WORK INSTRUCTIONS -
If a line in the records contains the string "dict", show that line.

── EXERCISE MATERIAL

-- pv_equiv track=rewrite | github.com/pypi-data/pypi-mirror-368 | packages/dg-nn-toolkit/dg_nn_toolkit-1.0.0-cp310-cp310-manylinux2014_x86_64.whl/hmct/compiler/model_analyze.py | format_quantized_analyze_result
-- ===== SOURCE A (Python) =====
-- from collections import Counter
--
-- def format_quantized_analyze_result(quantized_analyze_result):
--     max_node_name_len = len(max(quantized_analyze_result.keys(), key=len))
--     aligned_line_len = max_node_name_len + 5
--     pre_node_type = "CPU"
--     subgraph_num = len(quantized_analyze_result)
--     # count node num in each subgraph when iterating each node
--     subgraph_node_cnt = dict(zip(range(-1, subgraph_num), [0] * (subgraph_num + 1)))
--     # node num in each subgraph
--     subgraph_node_num = Counter(quantized_analyze_result.values())
--     format_result = []
--     for node_name, subgraph_id in quantized_analyze_result.items():
--         node_type = "BPU" if subgraph_id >= 0 else "CPU"
--         subgraph_node_cnt[subgraph_id] += 1
--         if node_type == "BPU" and pre_node_type == "CPU":
--             pre_subgraph_id = subgraph_id
--             # insert a line to state a bpu subgraph
--             if subgraph_node_cnt[subgraph_id] == 1:
--                 head_line = "%s\n" % (
--                     "STEP INTO SUBGRAPH %d".center(aligned_line_len, "-") % subgraph_id
--                 )
--             else:
--                 head_line = "%s\n" % (
--                     "IN SUBGRAPH %d".center(aligned_line_len, "-") % subgraph_id
--                 )
--             format_result.append(head_line)
--         elif node_type == "CPU" and pre_node_type == "BPU":
--             # each node in the subgraph has been iterated
--             if subgraph_node_cnt[pre_subgraph_id] == subgraph_node_num[pre_subgraph_id]:
--                 # insert a line to state a bpu subgraph end
--                 tail_line = "%s\n" % (
--                     "OUT OF SUBGRAPH %d".center(aligned_line_len, "-") % pre_subgraph_id
--                 )
--             else:
--                 # insert a line to state a bpu subgraph continue
--                 tail_line = "{}\n".format(
--                     "TO BE CONTINUE".center(aligned_line_len, "-")
--                 )
--             format_result.append(tail_line)
--         # write current node type
--         format_result.append(
--             "{}: {}\n".format(node_name.ljust(max_node_name_len, " "), node_type),
--         )
--         pre_node_type = node_type
--
--     return format_result
-- ===== SOURCE B (Python) =====
-- from collections import Counter
-- from itertools import groupby
--
-- def format_quantized_analyze_result(quantized_analyze_result):
--     n = len(quantized_analyze_result)
--     width = max(len(name) for name in quantized_analyze_result)
--     line_len = width + 5
--     total = Counter(quantized_analyze_result.values())
--     # nodes seen so far per subgraph id (-1 is the CPU pool); valid ids are -1 .. n-1
--     seen = dict(zip(range(-1, n), [0] * (n + 1)))
--     runs = [list(g) for _, g in
--             groupby(quantized_analyze_result.items(), key=lambda kv: kv[1] >= 0)]
--     out = []
--     for i, run in enumerate(runs):
--         first_id = run[0][1]
--         is_bpu = first_id >= 0
--         if is_bpu:
--             template = "STEP INTO SUBGRAPH %d" if seen[first_id] == 0 else "IN SUBGRAPH %d"
--             out.append(template.center(line_len, "-") % first_id + "\n")
--         for name, sid in run:
--             seen[sid] += 1
--             out.append(name.ljust(width) + ": " + ("BPU" if is_bpu else "CPU") + "\n")
--         if is_bpu and i + 1 < len(runs):
--             if seen[first_id] == total[first_id]:
--                 out.append("OUT OF SUBGRAPH %d".center(line_len, "-") % first_id + "\n")
--             else:
--                 out.append("TO BE CONTINUE".center(line_len, "-") + "\n")
--     return out
-- ===== Notes on version B (the rewrite author's own statement) =====
-- stated objective: alternative
-- what changed: A is a per-node state machine threading pre_node_type/pre_subgraph_id through one loop; B first splits the items into maximal same-type runs (itertools.groupby) and emits header line, node lines and an optional tail line per run, keeping only a per-subgraph seen counter.
import Mathlib
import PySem

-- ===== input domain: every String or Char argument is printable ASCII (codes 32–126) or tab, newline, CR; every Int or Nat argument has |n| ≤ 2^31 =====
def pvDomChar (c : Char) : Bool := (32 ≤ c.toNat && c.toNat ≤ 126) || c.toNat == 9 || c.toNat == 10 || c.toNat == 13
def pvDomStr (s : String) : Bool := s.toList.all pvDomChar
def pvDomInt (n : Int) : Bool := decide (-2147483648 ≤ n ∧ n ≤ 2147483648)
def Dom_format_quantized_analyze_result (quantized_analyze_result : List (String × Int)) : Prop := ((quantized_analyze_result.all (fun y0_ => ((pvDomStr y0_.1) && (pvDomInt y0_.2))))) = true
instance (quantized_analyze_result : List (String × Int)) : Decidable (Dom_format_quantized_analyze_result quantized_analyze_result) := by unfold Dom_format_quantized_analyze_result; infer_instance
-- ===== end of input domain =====

-- B re-decomposes A's per-node state machine into a run-based (groupby) pass; equal output is proved on Pre_ (nonempty dict, subgraph ids in [-1, len)).

-- ----- shared string primitives (hand-ported: PySem has no center/ljust) -----

-- str.center(w, fill): exact CPython rule (extra fill char goes left iff margin and width are both odd)
def pyCenter (cs : List Char) (w : Int) (fill : Char) : List Char :=
  if w ≤ (cs.length : Int) then cs
  else
    let marg := (w - cs.length).toNat
    let left := marg / 2 + (marg &&& w.toNat &&& 1)
    List.replicate left fill ++ cs ++ List.replicate (marg - left) fill

-- str.ljust(w, fill): exact
def pyLjust (cs : List Char) (w : Int) (fill : Char) : List Char :=
  if w ≤ (cs.length : Int) then cs else cs ++ List.replicate (w - cs.length).toNat fill

-- tmpl.center(lineLen, '-') % sid + "\n"  (tmpl contains exactly one '%d' and no other '%', so %-formatting is replacement)
def pvFmtLine (lineLen : Int) (tmpl : String) (sid : Int) : String :=
  String.ofList (PySem.Chars.replace (pyCenter tmpl.toList lineLen '-') "%d".toList (PySem.Int.toChars sid) ++ ['\n'])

────

EXERCISE OUTPUT -
--     subgraph_node_cnt = dict(zip(range(-1, subgraph_num), [0] * (subgraph_num + 1)))
--     seen = dict(zip(range(-1, n), [0] * (n + 1)))
-- B re-decomposes A's per-node state machine into a run-based (groupby) pass; equal output is proved on Pre_ (nonempty dict, subgraph ids in [-1, len)).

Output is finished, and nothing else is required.